Transcribe exactly the lines that fall between the one holding "-- returns (encoding, value-if-the-block-is-uniform-else-none);" and the one holding "q1.1 ++ q2.1", inclusive, from the entries below.

## SOURCE INFORMATION
↓↓↓

-- ===== PORT B =====
-- returns (encoding, value-if-the-block-is-uniform-else-none); the Nat argument is
-- pure fuel as in fA (at fuel 0, L ≤ 0 and Python's length ≤ 1 base case applies).
def quadB (array : List (List String)) (n m L : Int) : Nat → String × Option String
  | 0 => (cellA array n m, some (cellA array n m))
  | fuel+1 =>
    if L ≤ 1 then
      (cellA array n m, some (cellA array n m))
    else
      let half := PySem.Int.floordiv L 2
      let q1 := quadB array n m half fuel
      let q2 := quadB array n (m + half) half fuel
      let q3 := quadB array (n + half) m half fuel
      let q4 := quadB array (n + half) (m + half) half fuel
      if q1.2.isSome = true ∧ q1.2 = q2.2 ∧ q2.2 = q3.2 ∧ q3.2 = q4.2 then
        (q1.2.getD "", q1.2)
      else
        ("(" ++ q1.1 ++ q2.1 ++ q3.1 ++ q4.1 ++ ")", none)

def f_alt (array : List (List String)) (n : Int) (m : Int) (length : Option Int) : String :=
  (quadB array n m (length.getD (array.length : Int)) (length.getD (array.length : Int)).toNat).1

-- ===== PRECONDITION & SPEC =====
-- Pre_ excludes (a) effective lengths that are neither ≤ 0 nor a power of two — there
-- A's full-block scan sees cells the four quadrants do not cover, an artefact of the
-- quadtree problem being posed for 2^k × 2^k inputs, so A's and B's values diverge —
-- and (b) index combinations on which A raises IndexError; uniform blocks (every cell
-- equal to array[n][m]) of any length stay inside Pre_, since both return that cell there.
def Pre_f (array : List (List String)) (n : Int) (m : Int) (length : Option Int) : Prop :=
  let L := length.getD (array.length : Int)
  (PySem.Raise.InRange array.length n ∧
   PySem.Raise.InRange ((PySem.List.pyGet? array n).getD []).length m ∧
   (0 < L → -(array.length : Int) ≤ n ∧ n + L ≤ (array.length : Int) ∧
     ∀ i ∈ PySem.List.pyRange n (n + L) 1,
       -(((PySem.List.pyGet? array i).getD []).length : Int) ≤ m ∧
       m + L ≤ (((PySem.List.pyGet? array i).getD []).length : Int))) ∧
  ((0 < L ∧ L.toNat = 2 ^ Nat.log2 L.toNat) ∨ L ≤ 0 ∨
    ∀ i ∈ PySem.List.pyRange n (n + L) 1, ∀ j ∈ PySem.List.pyRange m (m + L) 1,
      (PySem.List.pyGet? ((PySem.List.pyGet? array i).getD []) j).getD "" =
      (PySem.List.pyGet? ((PySem.List.pyGet? array n).getD []) m).getD "")
instance (array : List (List String)) (n : Int) (m : Int) (length : Option Int) : Decidable (Pre_f array n m length) := by unfold Pre_f; infer_instance

def pvWitness_f : List (List String) × Int × Int × Option Int := ([["0", "1"], ["1", "0"]], 0, 0, none)

def Spec_f (array : List (List String)) (n : Int) (m : Int) (length : Option Int) (out : String) : Prop := out = f_alt array n m length
instance (array : List (List String)) (n : Int) (m : Int) (length : Option Int) (out : String) : Decidable (Spec_f array n m length out) := by unfold Spec_f; infer_instance

-- ===== CLAIM (what is proved, stated in full; the proofs are below) =====
def Claim_equal_f : Prop := ∀ (array : List (List String)) (n : Int) (m : Int) (length : Option Int), Dom_f array n m length → Pre_f array n m length → Spec_f array n m length (f array n m length)

-- ===== LEMMAS AND PROOFS =====

-- the whole (possibly degenerate) block holds the same value as its top-left cell
def Unif (array : List (List String)) (n m L : Int) : Prop :=
  ∀ i j : Int, n ≤ i → i < n + L → m ≤ j → j < m + L → cellA array i j = cellA array n m

theorem any_mismatch_iff (array : List (List String)) (n m L : Int) :
    (((PySem.List.pyRange n (n+L) 1).any fun i =>
       (PySem.List.pyRange m (m+L) 1).any fun j =>
         cellA array i j != cellA array n m) = true) ↔ ¬ Unif array n m L := by
  simp only [List.any_eq_true, PySem.List.mem_pyRange_one, bne_iff_ne, Unif]
  constructor
  · rintro ⟨i, hi, j, hj, hne⟩ hU
    exact hne (hU i j hi.1 hi.2 hj.1 hj.2)
  · intro h
    by_contra hc
    exact h fun i j h1 h2 h3 h4 => by
      by_contra hne
      exact hc ⟨i, ⟨h1, h2⟩, j, ⟨h3, h4⟩, hne⟩

theorem unif_split (array : List (List String)) (n m H : Int) (hH : 1 ≤ H) :
    Unif array n m (2 * H) ↔
      Unif array n m H ∧ Unif array n (m + H) H ∧ Unif array (n + H) m H ∧
      Unif array (n + H) (m + H) H ∧
      cellA array n (m + H) = cellA array n m ∧
      cellA array (n + H) m = cellA array n m ∧
      cellA array (n + H) (m + H) = cellA array n m := by
  constructor
  · intro hU
    refine ⟨?_, ?_, ?_, ?_, ?_, ?_, ?_⟩
    · intro i j h1 h2 h3 h4
      rw [hU i j (by omega) (by omega) (by omega) (by omega)]
    · intro i j h1 h2 h3 h4
      rw [hU i j (by omega) (by omega) (by omega) (by omega)]
      exact (hU n (m + H) (by omega) (by omega) (by omega) (by omega)).symm
    · intro i j h1 h2 h3 h4
      rw [hU i j (by omega) (by omega) (by omega) (by omega)]
      exact (hU (n + H) m (by omega) (by omega) (by omega) (by omega)).symm
    · intro i j h1 h2 h3 h4
      rw [hU i j (by omega) (by omega) (by omega) (by omega)]
      exact (hU (n + H) (m + H) (by omega) (by omega) (by omega) (by omega)).symm
    · exact hU n (m + H) (by omega) (by omega) (by omega) (by omega)
    · exact hU (n + H) m (by omega) (by omega) (by omega) (by omega)
    · exact hU (n + H) (m + H) (by omega) (by omega) (by omega) (by omega)
  · rintro ⟨h1, h2, h3, h4, c2, c3, c4⟩ i j hi1 hi2 hj1 hj2
    by_cases hi : i < n + H <;> by_cases hj : j < m + H
    · exact h1 i j hi1 hi hj1 hj
    · rw [h2 i j hi1 hi (by omega) (by omega), c2]
    · rw [h3 i j (by omega) (by omega) hj1 hj, c3]
    · rw [h4 i j (by omega) (by omega) (by omega) (by omega), c4]

theorem two_pow_succ_halves (k : Nat) :
    PySem.Int.floordiv ((2:Int) ^ (k + 1)) 2 = 2 ^ k := by
  rw [PySem.Int.floordiv_eq_ediv_of_pos (by omega : (0:Int) < 2), pow_succ]
  omega

theorem unif_sub (array : List (List String)) {n m L n' m' H : Int}
    (hU : Unif array n m L) (h1 : n ≤ n') (h2 : n' + H ≤ n + L)
    (h3 : m ≤ m') (h4 : m' + H ≤ m + L) (h5 : 1 ≤ H) :
    Unif array n' m' H ∧ cellA array n' m' = cellA array n m := by
  have hc : cellA array n' m' = cellA array n m :=
    hU n' m' (by omega) (by omega) (by omega) (by omega)
  refine ⟨fun i j g1 g2 g3 g4 => ?_, hc⟩
  rw [hU i j (by omega) (by omega) (by omega) (by omega), hc]

theorem quadB_uniform_any (array : List (List String)) :
    ∀ (fuel : Nat) (n m L : Int), Unif array n m L →
      quadB array n m L fuel = (cellA array n m, some (cellA array n m)) := by
  intro fuel
  induction fuel with
  | zero => intro n m L _; rfl
  | succ g ih =>
    intro n m L hU
    by_cases hL : L ≤ 1
    · rw [quadB, if_pos hL]
    · have h2 : 2 ≤ L := by omega
      have hhalf : PySem.Int.floordiv L 2 = L / 2 :=
        PySem.Int.floordiv_eq_ediv_of_pos (by omega)
      have hb : 1 ≤ L / 2 ∧ L / 2 < L ∧ 2 * (L / 2) ≤ L := by omega
      rw [quadB, if_neg hL]
      simp only [hhalf]
      obtain ⟨q1, c1⟩ := unif_sub array hU (le_refl n) (by omega) (le_refl m) (by omega) hb.1
      obtain ⟨q2, c2⟩ := unif_sub array hU (le_refl n) (by omega) (by omega : m ≤ m + L / 2) (by omega) hb.1
      obtain ⟨q3, c3⟩ := unif_sub array hU (by omega : n ≤ n + L / 2) (by omega) (le_refl m) (by omega) hb.1
      obtain ⟨q4, c4⟩ := unif_sub array hU (by omega : n ≤ n + L / 2) (by omega) (by omega : m ≤ m + L / 2) (by omega) hb.1
      rw [ih n m (L / 2) q1, ih n (m + L / 2) (L / 2) q2,
          ih (n + L / 2) m (L / 2) q3, ih (n + L / 2) (m + L / 2) (L / 2) q4]
      simp [c2, c3, c4]

theorem quadB_not_uniform (array : List (List String)) :
    ∀ (k : Nat) (fuel : Nat) (n m : Int), k < fuel → ¬ Unif array n m (2 ^ k) →
      (quadB array n m (2 ^ k) fuel).2 = none := by
  intro k
  induction k with
  | zero =>
    intro fuel n m _ hU
    exfalso
    exact hU (fun i j h1 h2 h3 h4 => by
      have : i = n := by omega
      have : j = m := by omega
      subst_vars; rfl)
  | succ k ih =>
    intro fuel n m hf hU
    obtain ⟨g, rfl⟩ : ∃ g, fuel = g + 1 := ⟨fuel - 1, by omega⟩
    have hkg : k < g := by omega
    have h2 : ¬ ((2:Int) ^ (k + 1) ≤ 1) := by
      have : (2:Int) ≤ 2 ^ (k + 1) := by
        calc (2:Int) = 2 ^ 1 := by norm_num
        _ ≤ 2 ^ (k + 1) := by exact pow_le_pow_right₀ (by omega) (by omega)
      omega
    rw [quadB, if_neg h2]
    simp only [two_pow_succ_halves]
    by_cases hcond : ((quadB array n m (2^k) g).2.isSome = true ∧
        (quadB array n m (2^k) g).2 = (quadB array n (m + 2^k) (2^k) g).2 ∧
        (quadB array n (m + 2^k) (2^k) g).2 = (quadB array (n + 2^k) m (2^k) g).2 ∧
        (quadB array (n + 2^k) m (2^k) g).2 = (quadB array (n + 2^k) (m + 2^k) (2^k) g).2)
    · exfalso
      obtain ⟨hsome, e12, e23, e34⟩ := hcond
      have u1 : Unif array n m (2 ^ k) := by
        by_contra h; rw [ih g n m hkg h] at hsome; simp at hsome
      have u2 : Unif array n (m + 2^k) (2 ^ k) := by
        by_contra h; rw [ih g n (m + 2^k) hkg h] at e12; rw [e12] at hsome; simp at hsome
      have u3 : Unif array (n + 2^k) m (2 ^ k) := by
        by_contra h
        rw [ih g (n + 2^k) m hkg h] at e23; rw [e12, e23] at hsome; simp at hsome
      have u4 : Unif array (n + 2^k) (m + 2^k) (2 ^ k) := by
        by_contra h
        rw [ih g (n + 2^k) (m + 2^k) hkg h] at e34
        rw [e12, e23, e34] at hsome; simp at hsome
      have q1 := quadB_uniform_any array g n m (2^k) u1
      have q2 := quadB_uniform_any array g n (m + 2^k) (2^k) u2
      have q3 := quadB_uniform_any array g (n + 2^k) m (2^k) u3
      have q4 := quadB_uniform_any array g (n + 2^k) (m + 2^k) (2^k) u4
      rw [q1, q2] at e12
      rw [q2, q3] at e23
      rw [q3, q4] at e34
      simp only [Option.some.injEq] at e12 e23 e34
      apply hU
      rw [show (2:Int) ^ (k + 1) = 2 * 2 ^ k from by rw [pow_succ']]
      exact (unif_split array n m (2 ^ k) (one_le_pow₀ (by omega))).mpr
        ⟨u1, u2, u3, u4, e12.symm, (e12.trans e23).symm, (e12.trans (e23.trans e34)).symm⟩
    · rw [if_neg hcond]

-- A with any fuel on a uniform block: the scan finds no mismatch (or fuel is 0) and
-- the top-left cell is returned.
theorem fA_unif (array : List (List String)) (n m L : Int) (fuel : Nat)
    (hU : Unif array n m L) : fA array n m L fuel = cellA array n m := by
  cases fuel with
  | zero => rfl
  | succ g =>
    rw [fA, if_neg (by rw [any_mismatch_iff]; exact not_not_intro hU)]

theorem fA_eq_quadB (array : List (List String)) :
    ∀ (k : Nat) (fuelA fuelB : Nat) (n m : Int), k < fuelA → k < fuelB →
      fA array n m (2 ^ k) fuelA = (quadB array n m (2 ^ k) fuelB).1 := by
  intro k
  induction k with
  | zero =>
    intro fuelA fuelB n m _ _
    have hU : Unif array n m (2 ^ 0) := fun i j h1 h2 h3 h4 => by
      have : i = n := by omega
      have : j = m := by omega
      subst_vars; rfl
    rw [fA_unif array n m _ fuelA hU, quadB_uniform_any array fuelB n m (2^0) hU]
  | succ k ih =>
    intro fuelA fuelB n m hfA hfB
    obtain ⟨a, rfl⟩ : ∃ a, fuelA = a + 1 := ⟨fuelA - 1, by omega⟩
    obtain ⟨b, rfl⟩ : ∃ b, fuelB = b + 1 := ⟨fuelB - 1, by omega⟩
    have hka : k < a := by omega
    have hkb : k < b := by omega
    by_cases hU : Unif array n m (2 ^ (k + 1))
    · rw [fA_unif array n m _ (a+1) hU, quadB_uniform_any array (b+1) n m (2^(k+1)) hU]
    · -- A recurses; B's merge fails
      rw [fA, if_pos ((any_mismatch_iff array n m (2 ^ (k+1))).mpr hU)]
      simp only [two_pow_succ_halves]
      have h2 : ¬ ((2:Int) ^ (k + 1) ≤ 1) := by
        have : (2:Int) ≤ 2 ^ (k + 1) := by
          calc (2:Int) = 2 ^ 1 := by norm_num
          _ ≤ 2 ^ (k + 1) := by exact pow_le_pow_right₀ (by omega) (by omega)
        omega
      have hmerge : ¬ ((quadB array n m (2^k) b).2.isSome = true ∧
          (quadB array n m (2^k) b).2 = (quadB array n (m + 2^k) (2^k) b).2 ∧
          (quadB array n (m + 2^k) (2^k) b).2 = (quadB array (n + 2^k) m (2^k) b).2 ∧
          (quadB array (n + 2^k) m (2^k) b).2 = (quadB array (n + 2^k) (m + 2^k) (2^k) b).2) := by
        rintro ⟨hsome, e12, e23, e34⟩
        have u1 : Unif array n m (2 ^ k) := by
          by_contra h; rw [quadB_not_uniform array k b n m hkb h] at hsome; simp at hsome
        have u2 : Unif array n (m + 2^k) (2 ^ k) := by
          by_contra h
          rw [quadB_not_uniform array k b n (m + 2^k) hkb h] at e12
          rw [e12] at hsome; simp at hsome
        have u3 : Unif array (n + 2^k) m (2 ^ k) := by
          by_contra h
          rw [quadB_not_uniform array k b (n + 2^k) m hkb h] at e23
          rw [e12, e23] at hsome; simp at hsome
        have u4 : Unif array (n + 2^k) (m + 2^k) (2 ^ k) := by
          by_contra h
          rw [quadB_not_uniform array k b (n + 2^k) (m + 2^k) hkb h] at e34
          rw [e12, e23, e34] at hsome; simp at hsome
        have q1 := quadB_uniform_any array b n m (2^k) u1
        have q2 := quadB_uniform_any array b n (m + 2^k) (2^k) u2
        have q3 := quadB_uniform_any array b (n + 2^k) m (2^k) u3
        have q4 := quadB_uniform_any array b (n + 2^k) (m + 2^k) (2^k) u4
        rw [q1, q2] at e12
        rw [q2, q3] at e23
        rw [q3, q4] at e34
        simp only [Option.some.injEq] at e12 e23 e34
        apply hU
        rw [show (2:Int) ^ (k + 1) = 2 * 2 ^ k from by rw [pow_succ']]
        exact (unif_split array n m (2 ^ k) (one_le_pow₀ (by omega))).mpr
          ⟨u1, u2, u3, u4, e12.symm, (e12.trans e23).symm, (e12.trans (e23.trans e34)).symm⟩
      conv_rhs => rw [quadB, if_neg h2]
      simp only [two_pow_succ_halves, if_neg hmerge]
      rw [ih a b n m hka hkb, ih a b n (m + 2^k) hka hkb,
          ih a b (n + 2^k) m hka hkb, ih a b (n + 2^k) (m + 2^k) hka hkb]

↑↑↑

## SOLUTION FOR THIS TASK
-- returns (encoding, value-if-the-block-is-uniform-else-none); the Nat argument is
-- pure fuel as in fA (at fuel 0, L ≤ 0 and Python's length ≤ 1 base case applies).
def quadB (array : List (List String)) (n m L : Int) : Nat → String × Option String
  | 0 => (cellA array n m, some (cellA array n m))
  | fuel+1 =>
    if L ≤ 1 then
      (cellA array n m, some (cellA array n m))
    else
      let half := PySem.Int.floordiv L 2
      let q1 := quadB array n m half fuel
      let q2 := quadB array n (m + half) half fuel
      let q3 := quadB array (n + half) m half fuel
      let q4 := quadB array (n + half) (m + half) half fuel
      if q1.2.isSome = true ∧ q1.2 = q2.2 ∧ q2.2 = q3.2 ∧ q3.2 = q4.2 then
        (q1.2.getD "", q1.2)
      else
        ("(" ++ q1.1 ++ q2.1 ++ q3.1 ++ q4.1 ++ ")", none)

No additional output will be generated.